Comments and queries

Unfortunately, the note on the top bar explaining how Comments are dealt with in this blog disappeared when I tried to amend it a few weeks ago, and I still haven’t had time to sort this out.

In the meantime, in view of the number of comments and queries still being received, I thought I had better explain again how these are dealt with.

First, no comment appears in the blog until it has first been ‘moderated’. This ensures that spam and other rubbish is excluded. Pressures on my time usually lead to a delay of between two to three days and a week before a comment is published, and occasionally a lot longer.

Secondly, my practice is only to publish those comments and queries that are likely to be of some interest to other readers of the blog. The comments facility is not (and never has been) a means of obtaining free advice on individual planning problems.
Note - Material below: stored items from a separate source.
-- pv_equiv track=rewrite | github.com/hayannoon/codetree-TILs | 240523/행복한 수열의 개수/number-of-happy-sequence.py | is_happy_numbers
-- ===== SOURCE A (Python) =====
-- def is_happy_numbers(li, m):
--     max_value = 0
--     cur = 1
--     prev = li[0]
--     for i in range(1, len(li)):
--         if li[i] == prev:
--             cur += 1
--             max_value = max(max_value, cur)
--         else:
--             cur = 1
--         prev = li[i]
--     return max_value >= m
-- ===== SOURCE B (Python) =====
-- def _lead_count(h, t):
--     k = 0
--     while k < len(t) and t[k] == h:
--         k += 1
--     return k
--
--
-- def is_happy_numbers(li, m):
--     best = 0
--     rest = li
--     while rest:
--         k = _lead_count(rest[0], rest[1:])
--         run = 1 + k
--         if run >= 2:
--             best = max(best, run)
--         rest = rest[run:]
--     return best >= m
-- ===== Notes on version B (the rewrite author's own statement) =====
-- stated objective: alternative
-- what changed: Replaces A's single-pass running-counter/prev scan with a run-skipping decomposition: repeatedly measure the leading run of the remaining list and reduce over whole run lengths (runs of length 1 contribute nothing, matching A), instead of maintaining cur/prev/max per element.
import Mathlib
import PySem

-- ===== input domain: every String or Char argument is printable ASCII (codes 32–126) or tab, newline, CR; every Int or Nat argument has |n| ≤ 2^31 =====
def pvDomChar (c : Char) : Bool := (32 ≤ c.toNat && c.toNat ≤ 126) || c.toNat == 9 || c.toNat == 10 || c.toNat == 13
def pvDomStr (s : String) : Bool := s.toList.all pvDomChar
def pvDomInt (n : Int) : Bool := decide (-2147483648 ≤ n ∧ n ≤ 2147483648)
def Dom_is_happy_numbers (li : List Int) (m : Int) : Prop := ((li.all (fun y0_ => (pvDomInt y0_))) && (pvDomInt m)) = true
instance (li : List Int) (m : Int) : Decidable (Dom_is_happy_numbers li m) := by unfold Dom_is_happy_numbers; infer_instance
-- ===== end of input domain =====

-- B replaces A's running-counter scan by a run-skipping decomposition (measure each leading run, reduce over
-- whole run lengths); alternative structure, not claimed faster. Equivalence is about the return value.

-- ===== PORT A =====
-- literal port of A: prev = li[0]; for i in range(1, len(li)): running counter cur / max_value
def is_happy_numbers (li : List Int) (m : Int) : Bool :=
  match PySem.List.pyGet? li 0 with
  | none => false   -- unreachable under Pre_: Python raises IndexError here
  | some prev0 =>
    let st := (PySem.List.pyRange 1 (li.length : Int) 1).foldl
      (fun (st : Int × Int × Int) i =>
        let x := PySem.List.pyGetD li i 0
        if x = st.2.2 then (max st.1 (st.2.1 + 1), st.2.1 + 1, x)
        else (st.1, (1 : Int), x))
      ((0 : Int), (1 : Int), prev0)
    decide (m ≤ st.1)

-- ===== PORT B =====
-- _lead_count(h, t): number of leading elements of t equal to h (Source B's inner while loop)
def leadCount (h : Int) : List Int → Nat
  | [] => 0
  | y :: t => if y = h then leadCount h t + 1 else 0

-- Source B's outer while loop over the remaining list `rest`, accumulator `best`
-- Source B's outer while loop; the fuel argument (initially len(li)) only makes the recursion structural,
-- it never cuts the computation short since each round consumes at least one element
def bestAux : Nat → List Int → Int → Int
  | 0, _, best => best
  | _ + 1, [], best => best
  | fuel + 1, x :: t, best =>
      let k := leadCount x t
      let run : Int := 1 + (k : Int)
      let best' := if 2 ≤ run then max best run else best
      bestAux fuel (t.drop k) best'

def is_happy_numbers_alt (li : List Int) (m : Int) : Bool :=
  decide (m ≤ bestAux li.length li 0)

-- ===== PRECONDITION & SPEC =====
-- Pre_ excludes only the empty list, on which A raises IndexError (li[0]).
def Pre_is_happy_numbers (li : List Int) (m : Int) : Prop := li ≠ []
instance (li : List Int) (m : Int) : Decidable (Pre_is_happy_numbers li m) := by unfold Pre_is_happy_numbers; infer_instance
def pvWitness_is_happy_numbers : List Int × Int := ([1, 1, 2], 2)

def Spec_is_happy_numbers (li : List Int) (m : Int) (out : Bool) : Prop := out = is_happy_numbers_alt li m
instance (li : List Int) (m : Int) (out : Bool) : Decidable (Spec_is_happy_numbers li m out) := by unfold Spec_is_happy_numbers; infer_instance

-- ===== CLAIM (what is proved, stated in full; the proofs are below) =====
def Claim_equal_is_happy_numbers : Prop := ∀ (li : List Int) (m : Int), Dom_is_happy_numbers li m → Pre_is_happy_numbers li m → Spec_is_happy_numbers li m (is_happy_numbers li m)

-- ===== LEMMAS AND PROOFS =====

-- A's loop body over elements (after foldl_pyRange_pyGetD removes the index plumbing)
def stepA (st : Int × Int × Int) (x : Int) : Int × Int × Int :=
  if x = st.2.2 then (max st.1 (st.2.1 + 1), st.2.1 + 1, x) else (st.1, (1 : Int), x)

def loopA (t : List Int) (st : Int × Int × Int) : Int × Int × Int := t.foldl stepA st

-- A restarted at the head of each new run
def loopA2 : List Int → Int → Int
  | [], mx => mx
  | y :: t, mx => (loopA t (mx, 1, y)).1

lemma loopA_run (t : List Int) : ∀ (x mx cur : Int),
    (loopA t (mx, cur, x)).1 =
      loopA2 (t.drop (leadCount x t))
        (if leadCount x t = 0 then mx else max mx (cur + (leadCount x t : Int))) := by
  induction t with
  | nil => intro x mx cur; simp [loopA, loopA2, leadCount]
  | cons y t ih =>
    intro x mx cur
    by_cases hy : y = x
    · subst hy
      have : loopA (y :: t) (mx, cur, y) = loopA t (max mx (cur + 1), cur + 1, y) := by
        simp [loopA, stepA]
      rw [this, ih]
      have hk : leadCount y (y :: t) = leadCount y t + 1 := by simp [leadCount]
      rw [hk]
      by_cases h0 : leadCount y t = 0
      · simp [h0]
      · simp only [h0, Nat.succ_ne_zero, if_false]
        have hle : cur + 1 ≤ cur + 1 + (leadCount y t : Int) := by omega
        have : max (max mx (cur + 1)) (cur + 1 + (leadCount y t : Int))
             = max mx (cur + (↑(leadCount y t + 1) : Int)) := by
          push_cast
          rw [max_assoc, max_eq_right hle]
          ring_nf
        simp only [List.drop_succ_cons]
        rw [this]
    · have hstep : loopA (y :: t) (mx, cur, x) = loopA t (mx, 1, y) := by
        simp [loopA, stepA, hy]
      have hk : leadCount x (y :: t) = 0 := by simp [leadCount, hy]
      rw [hstep, hk]
      simp [loopA2]

lemma loopA2_eq_bestAux : ∀ (n : Nat) (rest : List Int), rest.length ≤ n →
    ∀ mx, loopA2 rest mx = bestAux n rest mx := by
  intro n
  induction n with
  | zero =>
    intro rest h mx
    have : rest = [] := List.length_eq_zero_iff.mp (Nat.le_zero.mp h)
    subst this; simp [loopA2, bestAux]
  | succ n ih =>
    intro rest h mx
    match rest with
    | [] => simp [loopA2, bestAux]
    | y :: t =>
      have hlen : t.length ≤ n := by simpa using h
      rw [show loopA2 (y :: t) mx = (loopA t (mx, 1, y)).1 from rfl, loopA_run]
      rw [bestAux]
      set k := leadCount y t with hk
      have hdrop : (t.drop k).length ≤ n := by
        have h := hlen
        simp only [List.length_drop]
        omega
      by_cases h0 : k = 0
      · simp only [h0, List.drop_zero, Nat.cast_zero]
        norm_num
        exact ih t hlen mx
      · have h2 : (2 : Int) ≤ 1 + (k : Int) := by omega
        simp only [if_neg h0, if_pos h2]
        exact ih _ hdrop _

-- ===== VERDICT (by name: the statement is the Claim_ definition above) =====
theorem is_happy_numbers_spec : Claim_equal_is_happy_numbers := by
  intro li m _ hpre
  unfold Spec_is_happy_numbers
  match li, hpre with
  | x :: t, _ =>
    unfold is_happy_numbers is_happy_numbers_alt
    have hget : PySem.List.pyGet? (x :: t) 0 = some x := by
      simp [PySem.List.pyGet?, PySem.List.pyIdx?]
    rw [hget]
    have hfold : (PySem.List.pyRange 1 ((x :: t).length : Int) 1).foldl
        (fun (st : Int × Int × Int) i =>
          let y := PySem.List.pyGetD (x :: t) i 0
          if y = st.2.2 then (max st.1 (st.2.1 + 1), st.2.1 + 1, y)
          else (st.1, (1 : Int), y))
        ((0 : Int), (1 : Int), x)
        = ((x :: t).drop 1).foldl stepA ((0 : Int), (1 : Int), x) := by
      have := PySem.List.foldl_pyRange_pyGetD (xs := x :: t) (d := (0 : Int))
        (f := stepA) (init := ((0 : Int), (1 : Int), x)) (a := 1) (by norm_num)
      simpa [stepA] using this
    simp only [hfold]
    have : ((x :: t).drop 1).foldl stepA ((0 : Int), (1 : Int), x) = loopA t (0, 1, x) := rfl
    rw [this]
    have h2 : (loopA t (0, 1, x)).1 = loopA2 (x :: t) 0 := rfl
    rw [h2, loopA2_eq_bestAux (x :: t).length _ le_rfl]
Thus queries that are focused solely on a particular problem encountered by a reader, and on which they are trying to find advice, is likely to be deleted without being published. On the other hand, if an identified problem is a common one, then I may decide to publish it with my response, simply to illustrate the point that has been raised. However, this is always strictly on the basis that my comments in response to the question are not to be treated as legal advice, and that no responsibility can be accepted either by me or by Keystone Law for any loss or damage resulting from reliance being placed on such comments.
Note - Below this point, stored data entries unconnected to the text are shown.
theorem B_eq_refB (blocks : List (Option Int)) (ptr : Int) :
    find_last_file_extent_alt blocks ptr = refB blocks ptr := by
  by_cases h0 : ptr < 0
  · unfold find_last_file_extent_alt refB
    have h1 : loopB1 blocks ptr = ptr := by
      rw [loopB1]; exact dif_neg (fun h => by omega)
    rw [if_pos h0]
    simp only [h1]
    rw [if_pos h0]
  · have h1 : (0:Int) ≤ ptr := by omega
    unfold find_last_file_extent_alt refB
    rw [if_neg h0]
    dsimp only
    have hdec := rle_decomp blocks (ptr + 1).toNat ptr h1 (by omega)
    set v : Option Int := (PySem.List.pyGet? blocks ptr).getD none with hv
    by_cases hvn : v = none
    · -- blocks[ptr] is empty: the head run is a None run, dropWhile skips it
      have hb1 : loopB1 blocks ptr = loopB2 blocks v ptr := by
        rw [loopB1_eq, hvn]
      set c := loopB2 blocks v ptr with hc
      have hcge : -1 ≤ c := loopB2_ge blocks v ptr (by omega)
      rw [hdec, List.dropWhile_cons, if_pos (by simp [hvn])]
      by_cases hcneg : c < 0
      · -- whole prefix empty: the run list is a single None run, result (-1,-1,-1)
        have hcm1 : c = -1 := by omega
        rw [hcm1, show (-1:Int) + 1 = 0 by ring,
          PySem.List.pyRange_one_eq_nil (le_refl (0:Int))]
        simp only [loopRuns, List.dropWhile_nil]
        rw [hb1, hcm1]
        norm_num
      · -- prefix ends in a None run preceded by a file run ending at c
        have hc0 : (0:Int) ≤ c := by omega
        have hcstop : (PySem.List.pyGet? blocks c).getD none ≠ v := loopB2_stop blocks v ptr hc0
        have hdec2 := rle_decomp blocks (c + 1).toNat c hc0 (by omega)
        set w : Option Int := (PySem.List.pyGet? blocks c).getD none with hw
        have hwn : w ≠ none := by rw [hvn] at hcstop; exact hcstop
        rw [hdec2, List.dropWhile_cons, if_neg (by simp [Option.isNone_iff_eq_none, hwn])]
        rw [hb1]
        rw [if_neg (by omega)]
    · -- blocks[ptr] is a file block: the head run is kept
      have hb1 : loopB1 blocks ptr = ptr := by
        rw [loopB1]; exact dif_neg (fun h => hvn (hv.trans h.2))
      rw [hdec, List.dropWhile_cons, if_neg (by simp [Option.isNone_iff_eq_none, hvn])]
      rw [hb1]
      rw [if_neg (by omega)]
If a reader wishes to obtain specific advice on a planning problem they have encountered, the comments facility on the blog is not the appropriate means of doing so. The ‘Blogger’ software does not allow me to ascertain the enquirer’s email address, and so I could not respond personally in any event.
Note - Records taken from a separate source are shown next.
-- pv_equiv track=rewrite | github.com/marvin939/projecteuler-python | problem 5 - smallest multiple/DonDark44.py | check
-- ===== SOURCE A (Python) =====
-- def check(n):
--     m=0
--     for i in range(1,21,1):
--         if n%i==0:
--             m+=1
--     if m==20:
--         return True
--     else:
--         return False
-- ===== SOURCE B (Python) =====
-- def check(n):
--     # divisible by all of 1..20  <=>  divisible by lcm(1..20) = 232792560
--     return n % 232792560 == 0
-- ===== Notes on version B (the rewrite author's own statement) =====
-- stated objective: simpler
-- what changed: Replaced the 20-iteration divisor-counting loop with a single modulo test against lcm(1..20)=232792560.
import Mathlib
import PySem

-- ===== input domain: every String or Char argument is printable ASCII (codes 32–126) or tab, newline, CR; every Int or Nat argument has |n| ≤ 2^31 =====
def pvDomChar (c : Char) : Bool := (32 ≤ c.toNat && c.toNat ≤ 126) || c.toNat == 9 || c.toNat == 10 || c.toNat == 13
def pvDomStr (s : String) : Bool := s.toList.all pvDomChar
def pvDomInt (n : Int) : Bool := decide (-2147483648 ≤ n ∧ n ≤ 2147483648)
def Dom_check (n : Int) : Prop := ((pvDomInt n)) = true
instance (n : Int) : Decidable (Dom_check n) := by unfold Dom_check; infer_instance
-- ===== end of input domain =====

-- B replaces A's 20-iteration divisor-counting loop by one modulo test against lcm(1..20); objective: simpler.

-- ===== PORT A =====
def check (n : Int) : Bool :=
  let m : Int := (PySem.List.pyRange 1 21 1).foldl
    (fun m i => if PySem.Int.mod n i = 0 then m + 1 else m) 0
  if m = 20 then true else false

-- ===== PORT B =====
def check_alt (n : Int) : Bool := PySem.Int.mod n 232792560 = 0

-- ===== PRECONDITION & SPEC =====
def Spec_check (n : Int) (out : Bool) : Prop := out = check_alt n
instance (n : Int) (out : Bool) : Decidable (Spec_check n out) := by unfold Spec_check; infer_instance

-- ===== CLAIM (what is proved, stated in full; the proofs are below) =====
def Claim_equal_check : Prop := ∀ (n : Int), Dom_check n → Spec_check n (check n)

-- ===== LEMMAS AND PROOFS =====

-- the counting loop is List.countP
theorem foldl_count (p : Int → Prop) [DecidablePred p] (l : List Int) (c : Int) :
    l.foldl (fun m i => if p i then m + 1 else m) c
      = c + (l.countP (fun i => decide (p i)) : Int) := by
  induction l generalizing c with
  | nil => simp
  | cons a t ih =>
      by_cases h : p a <;> simp [List.foldl, h, ih] <;> push_cast <;> ring

theorem range_lit : PySem.List.pyRange 1 21 1 =
    [1,2,3,4,5,6,7,8,9,10,11,12,13,14,15,16,17,18,19,20] := by decide

theorem all_dvd_iff (n : Int) :
    (∀ i ∈ [(1:Int),2,3,4,5,6,7,8,9,10,11,12,13,14,15,16,17,18,19,20], i ∣ n) ↔
      (232792560 : Int) ∣ n := by
  constructor
  · intro h
    have h16 := h 16 (by decide)
    have h9 := h 9 (by decide)
    have h5 := h 5 (by decide)
    have h7 := h 7 (by decide)
    have h11 := h 11 (by decide)
    have h13 := h 13 (by decide)
    have h17 := h 17 (by decide)
    have h19 := h 19 (by decide)
    have c1 : IsCoprime (16 : Int) 9 := by
      rw [Int.isCoprime_iff_gcd_eq_one]; decide
    have c2 : IsCoprime (144 : Int) 5 := by
      rw [Int.isCoprime_iff_gcd_eq_one]; decide
    have c3 : IsCoprime (720 : Int) 7 := by
      rw [Int.isCoprime_iff_gcd_eq_one]; decide
    have c4 : IsCoprime (5040 : Int) 11 := by
      rw [Int.isCoprime_iff_gcd_eq_one]; decide
    have c5 : IsCoprime (55440 : Int) 13 := by
      rw [Int.isCoprime_iff_gcd_eq_one]; decide
    have c6 : IsCoprime (720720 : Int) 17 := by
      rw [Int.isCoprime_iff_gcd_eq_one]; decide
    have c7 : IsCoprime (12252240 : Int) 19 := by
      rw [Int.isCoprime_iff_gcd_eq_one]; decide
    have s1 : (144 : Int) ∣ n := by have := c1.mul_dvd h16 h9; norm_num at this; exact this
    have s2 : (720 : Int) ∣ n := by have := c2.mul_dvd s1 h5; norm_num at this; exact this
    have s3 : (5040 : Int) ∣ n := by have := c3.mul_dvd s2 h7; norm_num at this; exact this
    have s4 : (55440 : Int) ∣ n := by have := c4.mul_dvd s3 h11; norm_num at this; exact this
    have s5 : (720720 : Int) ∣ n := by have := c5.mul_dvd s4 h13; norm_num at this; exact this
    have s6 : (12252240 : Int) ∣ n := by have := c6.mul_dvd s5 h17; norm_num at this; exact this
    have s7 : (232792560 : Int) ∣ n := by have := c7.mul_dvd s6 h19; norm_num at this; exact this
    exact s7
  · intro h i hi
    have hd : i ∣ (232792560 : Int) := by fin_cases hi <;> decide
    exact hd.trans h

-- ===== VERDICT (by name: the statement is the Claim_ definition above) =====
theorem check_spec : Claim_equal_check := by
  intro n _
  unfold Spec_check check check_alt
  rw [range_lit, foldl_count (fun i => PySem.Int.mod n i = 0)]
  set l : List Int := [1,2,3,4,5,6,7,8,9,10,11,12,13,14,15,16,17,18,19,20] with hl
  have hlen : (l.countP (fun i => decide (PySem.Int.mod n i = 0)) = 20)
      ↔ (∀ i ∈ l, PySem.Int.mod n i = 0) := by
    constructor
    · intro h i hi
      have := List.countP_eq_length.mp (by simp [hl] at h ⊢; omega) i hi
      simpa using this
    · intro h
      have := List.countP_eq_length.mpr (fun i hi => decide_eq_true (h i hi))
      simp [hl] at this ⊢; omega
  by_cases hall : (232792560 : Int) ∣ n
  · have hc : ∀ i ∈ l, PySem.Int.mod n i = 0 := fun i hi =>
      (PySem.Int.mod_eq_zero_iff_dvd n i).mpr ((all_dvd_iff n).mpr hall i hi)
    have hm : PySem.Int.mod n 232792560 = 0 :=
      (PySem.Int.mod_eq_zero_iff_dvd n _).mpr hall
    have h20 := hlen.mpr hc
    simp [h20]
    exact hall
  · have hnc : ¬ (l.countP (fun i => decide (PySem.Int.mod n i = 0)) = 20) := fun h =>
      hall ((all_dvd_iff n).mp (fun i hi =>
        (PySem.Int.mod_eq_zero_iff_dvd n i).mp (hlen.mp h i hi)))
    have hm : ¬ PySem.Int.mod n 232792560 = 0 := fun h =>
      hall ((PySem.Int.mod_eq_zero_iff_dvd n _).mp h)
    have hne : ¬ ((l.countP (fun i => decide (PySem.Int.mod n i = 0)) : Int) = 20) := by
      intro h; exact hnc (by omega)
    simp [hne]
    exact hall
The way to seek specific advice is to send me an email at Keystone Law []. However, I must make it clear that I (or one of my colleagues in our planning law team) will only be able to give advice on the basis of full instructions on a fee-paying basis. We cannot offer free advice, nor can we “just give a few moments’ advice on the telephone”. We can only deal with substantive matters on the basis of a full professional retainer. We simply haven’t got time to deal with ‘quick’ queries.

If you wish to make use of our professional services, we shall need your full contact details (full name, home address [or business address where you are instructing us on behalf of a company], telephone numbers, etc.) and we shall also need to see emailed copies of all the relevant documents and/or correspondence that will be required in order to enable us to assess the matter.

Due to my own commitments, it will not usually be possible for me to deal personally with any resulting instructions, but readers of this blog may rest assured that all my colleagues in our planning law team are as knowledgeable and experienced in planning law as I am. (We have no juniors or trainees in the team, and so all instructions are dealt with at a senior level).

Our hourly charging rate is £310 (plus VAT). We have set this charging rate “because we’re worth it” (as one well-known advertising slogan puts it), and it does enable us to keep our workload under some sort of control by ensuring that the kind of instructions we get are substantial matters which really do need our legal input. In practice, our fees for the simplest advice are unlikely to be less than £1,500 (plus VAT), subject to a consideration of the relevant background facts by the member of our planning law team who would be handling the matter. Dealing with various formal procedures in addition to this advice (e.g. corresponding with the local planning authority or dealing with an application or appeal) would, of course, be significantly more expensive. However, before commencing work on the matter, we always agree the fee budget with our client and the scope of what is included within that sum.

Upon our receiving sufficient details of the matter to enable us to assess an appropriate fee budget, we will send you an engagement letter confirming the fee budget and setting out our standard terms of business. Your liability to pay fees for our services will commence upon our receiving a signed copy of that letter back from you.

I hope this note is helpful in clarifying the basis on which comments and queries are handled in this blog, and in explaining how readers who wish to obtain our professional advice can do so.